RE: ENERGY26 Jul 2019 10:55
"The successful outcome of the due diligence process could see CEZ become European Metals' largest shareholder and co-development partner"
"The Loan agreement is legally binding on the parties and is subject to English law." Does that mean AIM rules too?
ASX Listing Rule 7.1A was introduced in 2012 and enables eligible entities to issue up to a further 10% of their issued share capital, over and above the 15% placement capacity specified in ASX Listing Rule 7.1.
It applies to entities which are not included in the S&P/ASX300 index and which have a market capitalisation equal to or less than $300 million.
Shareholder approval of additional capacity under ASX Listing Rule 7.1A may only be obtained at the entity's Annual General Meeting and must be passed by a 75% majority.
ASX Listing Rule 7.1A.3 further provides that any equity securities issued under ASX Listing Rule 7.1A must be in an existing quoted class of the entity's equity securities.
However and as a recent decision and publication by the ASX indicate, not only may this additional capacity not be used for the issue of options, but also it may not be used for the issue of equity securities upon conversion of a convertible note.
Nature of Convertible Notes
Convertible notes have traditionally been considered as debt instruments, being a written promise to repay a debt with interest, at a specified time, with the option to convert the debt to equity in a company.

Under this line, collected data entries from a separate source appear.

-- pv_equiv track=rewrite | github.com/opussf/ProgChallenges | number_persistance/persistance.py | per_recursive
-- ===== SOURCE A (Python) =====
-- def per_recursive( n, steps=0, nums=[] ):
-- 	if steps == 0:
-- 		nums = []
-- 	nums.append( n )
-- 	if len( str( n ) ) == 1:
-- 		return steps, nums
--
--
-- 	digits = [int(i) for i in str(n)]
--
-- 	result = 1
-- 	for j in digits:
-- 		result *= j
--
-- 	steps, nums = per_recursive( result, steps+1, nums )
-- 	return steps, nums
-- ===== SOURCE B (Python) =====
-- def per_recursive(n, steps=0, nums=[]):
--     # Iterative unrolling of the recursion; digits multiplied arithmetically
--     # (divmod by 10) instead of via str(). Appends to `nums` in place like the
--     # original; the steps==0 reset is re-checked each iteration, matching the
--     # recursive calls of the original exactly.
--     while True:
--         if steps == 0:
--             nums = []
--         nums.append(n)
--         if n < 10:
--             return steps, nums
--         result = 1
--         m = n
--         while m > 0:
--             result *= m % 10
--             m //= 10
--         n = result
--         steps += 1
-- ===== Notes on version B (the rewrite author's own statement) =====
-- stated objective: alternative
-- what changed: Replaces the recursion with a while-loop over the same accumulator and extracts/multiplies digits arithmetically with % 10 and //= 10 instead of converting n to a string and parsing each character back with int().
import Mathlib
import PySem

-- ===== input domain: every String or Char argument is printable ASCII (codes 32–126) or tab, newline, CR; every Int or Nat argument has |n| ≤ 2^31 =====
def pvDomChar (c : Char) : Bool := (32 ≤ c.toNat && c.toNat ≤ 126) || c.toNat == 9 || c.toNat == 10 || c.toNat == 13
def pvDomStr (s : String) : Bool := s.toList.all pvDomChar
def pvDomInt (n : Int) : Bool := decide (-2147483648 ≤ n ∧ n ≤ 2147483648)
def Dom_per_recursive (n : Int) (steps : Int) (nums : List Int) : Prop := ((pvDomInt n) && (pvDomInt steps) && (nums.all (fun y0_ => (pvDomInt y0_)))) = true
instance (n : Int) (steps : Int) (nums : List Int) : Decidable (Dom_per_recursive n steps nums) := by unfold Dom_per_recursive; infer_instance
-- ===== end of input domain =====

-- B replaces A's recursion-with-string-digits by a while loop multiplying digits
-- arithmetically (divmod by 10); A mutates `nums` in place when steps ≠ 0 — the
-- equivalence proved here is about the RETURN value only.

-- ===== PORT A =====
-- int(i) for a one-character string i; Python raises on a non-digit char (only
-- reachable when n < 0, which Pre_ excludes) — there this total form returns 0
def pvCVal (c : Char) : Int := (PySem.Int.ofStr? (String.ofList [c])).getD 0

-- A's recursion, with a fuel guard for totality only: the digit product of an
-- n ≥ 10 is smaller than n, so fuel n.toNat + 2 is never exhausted on 0 ≤ n
def pvRecA : Nat → Int → Int → List Int → Int × List Int
  | 0, _, steps, nums => (steps, nums)
  | fuel + 1, n, steps, nums =>
    let nums1 := if steps = 0 then ([] : List Int) else nums
    let nums2 := nums1 ++ [n]
    if PySem.Str.len (PySem.Int.toStr n) = 1 then (steps, nums2)
    else
      let digits := List.map pvCVal (PySem.Int.toStr n).toList
      let result := List.foldl (fun acc j => acc * j) 1 digits
      pvRecA fuel result (steps + 1) nums2

def per_recursive (n : Int) (steps : Int) (nums : List Int) : Int × List Int :=
  pvRecA (n.toNat + 2) n steps nums

-- ===== PORT B =====
-- inner while loop: while m > 0: result *= m % 10; m //= 10
-- (fuel guard only: m // 10 < m for m > 0, so fuel m.toNat is never exhausted)
def pvDigitLoopF : Nat → Int → Int → Int
  | 0, _, result => result
  | fuel + 1, m, result =>
    if 0 < m then pvDigitLoopF fuel (PySem.Int.floordiv m 10) (result * PySem.Int.mod m 10)
    else result

def pvDigitLoop (m : Int) (result : Int) : Int := pvDigitLoopF m.toNat m result

def pvRecB : Nat → Int → Int → List Int → Int × List Int
  | 0, _, steps, nums => (steps, nums)
  | fuel + 1, n, steps, nums =>
    let nums1 := if steps = 0 then ([] : List Int) else nums
    let nums2 := nums1 ++ [n]
    if n < 10 then (steps, nums2)
    else pvRecB fuel (pvDigitLoop n 1) (steps + 1) nums2

def per_recursive_alt (n : Int) (steps : Int) (nums : List Int) : Int × List Int :=
  pvRecB (n.toNat + 2) n steps nums

-- ===== PRECONDITION & SPEC =====
-- Pre_ excludes exactly the negative n, on which A raises ValueError (int('-')
-- on the sign character of str(n)); everywhere else A returns normally.
def Pre_per_recursive (n : Int) (steps : Int) (nums : List Int) : Prop := 0 ≤ n
instance (n : Int) (steps : Int) (nums : List Int) : Decidable (Pre_per_recursive n steps nums) := by unfold Pre_per_recursive; infer_instance
def pvWitness_per_recursive : Int × Int × List Int := (27, 0, [])

def Spec_per_recursive (n : Int) (steps : Int) (nums : List Int) (out : Int × List Int) : Prop := out = per_recursive_alt n steps nums
instance (n : Int) (steps : Int) (nums : List Int) (out : Int × List Int) : Decidable (Spec_per_recursive n steps nums out) := by unfold Spec_per_recursive; infer_instance

-- ===== CLAIM (what is proved, stated in full; the proofs are below) =====
def Claim_equal_per_recursive : Prop := ∀ (n : Int) (steps : Int) (nums : List Int), Dom_per_recursive n steps nums → Pre_per_recursive n steps nums → Spec_per_recursive n steps nums (per_recursive n steps nums)

-- ===== LEMMAS AND PROOFS =====

-- the decimal digit characters of m, most significant first (= Nat.toDigits 10 m)
def pvRep (m : Nat) : List Char :=
  if _h : m < 10 then [Nat.digitChar m]
  else pvRep (m / 10) ++ [Nat.digitChar (m % 10)]
termination_by m
decreasing_by exact Nat.div_lt_self (by omega) (by norm_num)

-- arithmetic product of the decimal digits of m
def pvProdD (m : Nat) : Nat :=
  if m < 10 then m else pvProdD (m / 10) * (m % 10)
termination_by m
decreasing_by exact Nat.div_lt_self (by omega) (by norm_num)

theorem pvToDigitsCore_eq (fuel : Nat) : ∀ (n : Nat) (ds : List Char), 0 < fuel →
    n < 10 ^ fuel → Nat.toDigitsCore 10 fuel n ds = pvRep n ++ ds := by
  induction fuel with
  | zero => omega
  | succ f ih =>
    intro n ds _ hlt
    rw [Nat.toDigitsCore]
    by_cases h10 : n / 10 = 0
    · simp only [h10]
      rw [pvRep]
      have hn : n < 10 := by omega
      simp [hn, Nat.mod_eq_of_lt hn]
    · simp only [h10, if_neg h10]
      have hf : 0 < f := by
        rcases Nat.eq_zero_or_pos f with hf0 | hf0
        · subst hf0; simp at hlt; omega
        · exact hf0
      have hdiv : n / 10 < 10 ^ f := by
        have : n < 10 ^ f * 10 := by
          calc n < 10 ^ (f + 1) := hlt
          _ = 10 ^ f * 10 := by ring
        omega
      rw [ih (n / 10) (Nat.digitChar (n % 10) :: ds) hf hdiv]
      conv_rhs => rw [pvRep]
      have hn : ¬ n < 10 := by omega
      simp [hn]

theorem pvToChars_nonneg (n : Int) (h : 0 ≤ n) :
    PySem.Int.toChars n = pvRep n.toNat := by
  have hneg : ¬ n < 0 := by omega
  rw [show PySem.Int.toChars n = Nat.toDigits 10 n.toNat from by simp [PySem.Int.toChars, hneg]]
  rw [Nat.toDigits]
  rw [pvToDigitsCore_eq (n.toNat + 1) n.toNat [] (by omega)
    (lt_of_lt_of_le (Nat.lt_pow_self (by norm_num)) (Nat.pow_le_pow_right (by norm_num) (by omega)))]
  simp

theorem pvRep_ne_nil (m : Nat) : pvRep m ≠ [] := by
  rw [pvRep]
  split <;> simp

theorem pvRep_len_one (m : Nat) : (pvRep m).length = 1 ↔ m < 10 := by
  rw [pvRep]
  split
  · simp; omega
  · have := pvRep_ne_nil (m / 10)
    constructor
    · intro hlen
      exfalso
      rcases List.exists_cons_of_ne_nil this with ⟨a, l, he⟩
      simp [he] at hlen
    · omega

theorem pvCVal_digitChar (d : Nat) (h : d < 10) : pvCVal (Nat.digitChar d) = (d : Int) := by
  interval_cases d <;> decide

theorem pvFoldMap (m : Nat) : ∀ (a : Int),
    List.foldl (fun acc j => acc * j) a (List.map pvCVal (pvRep m)) = a * (pvProdD m : Int) := by
  induction m using Nat.strong_induction_on with
  | h m ih =>
    intro a
    rw [pvRep, pvProdD]
    by_cases h : m < 10
    · simp [h, pvCVal_digitChar m h]
    · simp only [h, dite_false, if_false, List.map_append, List.foldl_append]
      rw [ih (m / 10) (Nat.div_lt_self (by omega) (by norm_num)) a]
      simp [pvCVal_digitChar (m % 10) (Nat.mod_lt _ (by norm_num))]
      push_cast
      ring

theorem pvProdD_le (m : Nat) : ∀ (_ : 1 ≤ m), pvProdD m ≤ m := by
  induction m using Nat.strong_induction_on with
  | h m ih =>
    intro h1
    rw [pvProdD]
    by_cases h : m < 10
    · simp [h]
    · simp only [h]
      have hd : m / 10 < m := Nat.div_lt_self (by omega) (by norm_num)
      have h1' : 1 ≤ m / 10 := (Nat.one_le_div_iff (by norm_num)).mpr (by omega)
      have := ih (m / 10) hd h1'
      have hm : m % 10 ≤ 9 := by omega
      calc pvProdD (m / 10) * (m % 10) ≤ (m / 10) * 9 := Nat.mul_le_mul this hm
        _ ≤ m := by omega

theorem pvProdD_lt (m : Nat) (h : 10 ≤ m) : pvProdD m < m := by
  rw [pvProdD]
  have hlt : ¬ m < 10 := by omega
  simp only [hlt]
  have h1' : 1 ≤ m / 10 := (Nat.one_le_div_iff (by norm_num)).mpr (by omega)
  have := pvProdD_le (m / 10) h1'
  have hm : m % 10 ≤ 9 := by omega
  calc pvProdD (m / 10) * (m % 10) ≤ (m / 10) * 9 := Nat.mul_le_mul this hm
    _ < m := by omega

-- A's digit product: pvProdD n.toNat, for 0 ≤ n
theorem pvResultA_nonneg (n : Int) (h : 0 ≤ n) :
    List.foldl (fun acc j => acc * j) 1 (List.map pvCVal (PySem.Int.toStr n).toList)
      = (pvProdD n.toNat : Int) := by
  rw [PySem.Int.toList_toStr, pvToChars_nonneg n h, pvFoldMap n.toNat 1, one_mul]

-- condition bridge: len(str(n)) == 1 ↔ n < 10, for 0 ≤ n
theorem pvLenCond (n : Int) (h : 0 ≤ n) :
    (PySem.Str.len (PySem.Int.toStr n) = 1 ↔ n < 10) := by
  simp only [PySem.Str.len_eq, PySem.Int.toList_toStr, pvToChars_nonneg n h]
  have h1 := pvRep_len_one n.toNat
  omega

-- B's inner loop computes result * pvProdD, for any sufficient fuel
theorem pvDigitLoopF_zero (fuel : Nat) (p : Int) : pvDigitLoopF fuel 0 p = p := by
  cases fuel <;> simp [pvDigitLoopF]

theorem pvDigitLoopF_eq (fuel : Nat) : ∀ (a : Nat) (p : Int), 0 < a → a ≤ fuel →
    pvDigitLoopF fuel (a : Int) p = p * (pvProdD a : Int) := by
  induction fuel with
  | zero => omega
  | succ f ih =>
    intro a p ha _
    rw [pvDigitLoopF]
    have hpos : (0:Int) < (a:Int) := by exact_mod_cast ha
    rw [if_pos hpos]
    have hfd : PySem.Int.floordiv (a:Int) 10 = ((a / 10 : Nat) : Int) := by
      rw [PySem.Int.floordiv, Int.fdiv_eq_ediv]; simp <;> omega
    have hmd : PySem.Int.mod (a:Int) 10 = ((a % 10 : Nat) : Int) := by
      rw [PySem.Int.mod, Int.fmod_def, Int.fdiv_eq_ediv]; simp <;> omega
    rw [hfd, hmd]
    by_cases h10 : a < 10
    · have hz : a / 10 = 0 := by omega
      rw [hz]
      rw [show ((0:Nat):Int) = (0:Int) from rfl, pvDigitLoopF_zero]
      rw [pvProdD, if_pos h10, Nat.mod_eq_of_lt h10]
    · have hda : a / 10 < a := Nat.div_lt_self (by omega) (by norm_num)
      have h1 : 0 < a / 10 := (Nat.one_le_div_iff (by norm_num)).mpr (by omega)
      rw [ih (a / 10) (p * ((a % 10 : Nat) : Int)) h1 (by omega)]
      conv_rhs => rw [pvProdD]
      simp only [h10, if_neg h10]
      push_cast
      ring

theorem pvDigitLoop_eq (a : Nat) (ha : 0 < a) (p : Int) :
    pvDigitLoop (a : Int) p = p * (pvProdD a : Int) := by
  rw [pvDigitLoop, Int.toNat_natCast]
  exact pvDigitLoopF_eq a a p ha le_rfl

theorem pvAgreeF (fuel : Nat) : ∀ (a : Nat) (steps : Int) (nums : List Int), a < fuel →
    pvRecA fuel (a : Int) steps nums = pvRecB fuel (a : Int) steps nums := by
  induction fuel with
  | zero => omega
  | succ f ih =>
    intro a steps nums hfu
    have hnn : (0:Int) ≤ (a:Int) := Int.natCast_nonneg a
    rw [pvRecA, pvRecB]
    by_cases h10 : a < 10
    · have hc : PySem.Str.len (PySem.Int.toStr (a:Int)) = 1 :=
        (pvLenCond _ hnn).mpr (by exact_mod_cast h10)
      have hc2 : ((a:Int) < 10) := by exact_mod_cast h10
      simp only [hc, hc2, if_pos]
    · have hc : ¬ PySem.Str.len (PySem.Int.toStr (a:Int)) = 1 := fun hh =>
        h10 (by exact_mod_cast (pvLenCond _ hnn).mp hh)
      have hc2 : ¬ ((a:Int) < 10) := by omega
      simp only [hc, hc2, if_false]
      rw [pvResultA_nonneg (a:Int) hnn,
        show pvDigitLoop (a:Int) 1 = ((pvProdD a : Nat) : Int) from by
          rw [pvDigitLoop_eq a (by omega) 1, one_mul]]
      have hlt := pvProdD_lt a (by omega)
      exact ih (pvProdD a) (steps + 1) _ (by omega)

-- ===== VERDICT (by name: the statement is the Claim_ definition above) =====
theorem per_recursive_spec : Claim_equal_per_recursive := by
  intro n steps nums _ hpre
  unfold Spec_per_recursive
  have h : n = ((n.toNat : Nat) : Int) := by
    have := Int.toNat_of_nonneg hpre; omega
  rw [per_recursive, per_recursive_alt, h, Int.toNat_natCast]
  exact pvAgreeF (n.toNat + 2) n.toNat steps nums (by omega)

For example, section 82L of the Income Tax Assessment Act 1936 (Cth) defines a convertible note as:
"a note issued by a company that provides, whether in pursuance of or by virtue of a trust deed or otherwise:
that the amount of the loan to the company that is evidenced, acknowledged or created by the note or to which the note relates:
whether with or without interest;
whether at the option of the holder or owner of the note or of some other person or not;
whether in whole or in part; or
whether exclusively or otherwise;
is to be or may be converted into shares in the capital of the company or of another company or is to be or may be redeemed, repaid or satisfied by:
the allotment or transfer of shares in the capital of the company or of some other company, whether to the holder or owner of the note or to some other person;
the acquisition of such shares, whether by the holder or owner or by some other person, otherwise than as mentioned in subparagraph (vi); or
application in or towards paying-up, in whole or in part, the balance unpaid on shares issued or to be issued by the company or by some other company, whether to the holder or owner or to some other person; or
that the holder or owner of the note is to have, or may have, any right or option to have allotted or transferred to him or her or to some other person, or for him or her or some other person otherwise to acquire, shares in the capital of the company or of some other company."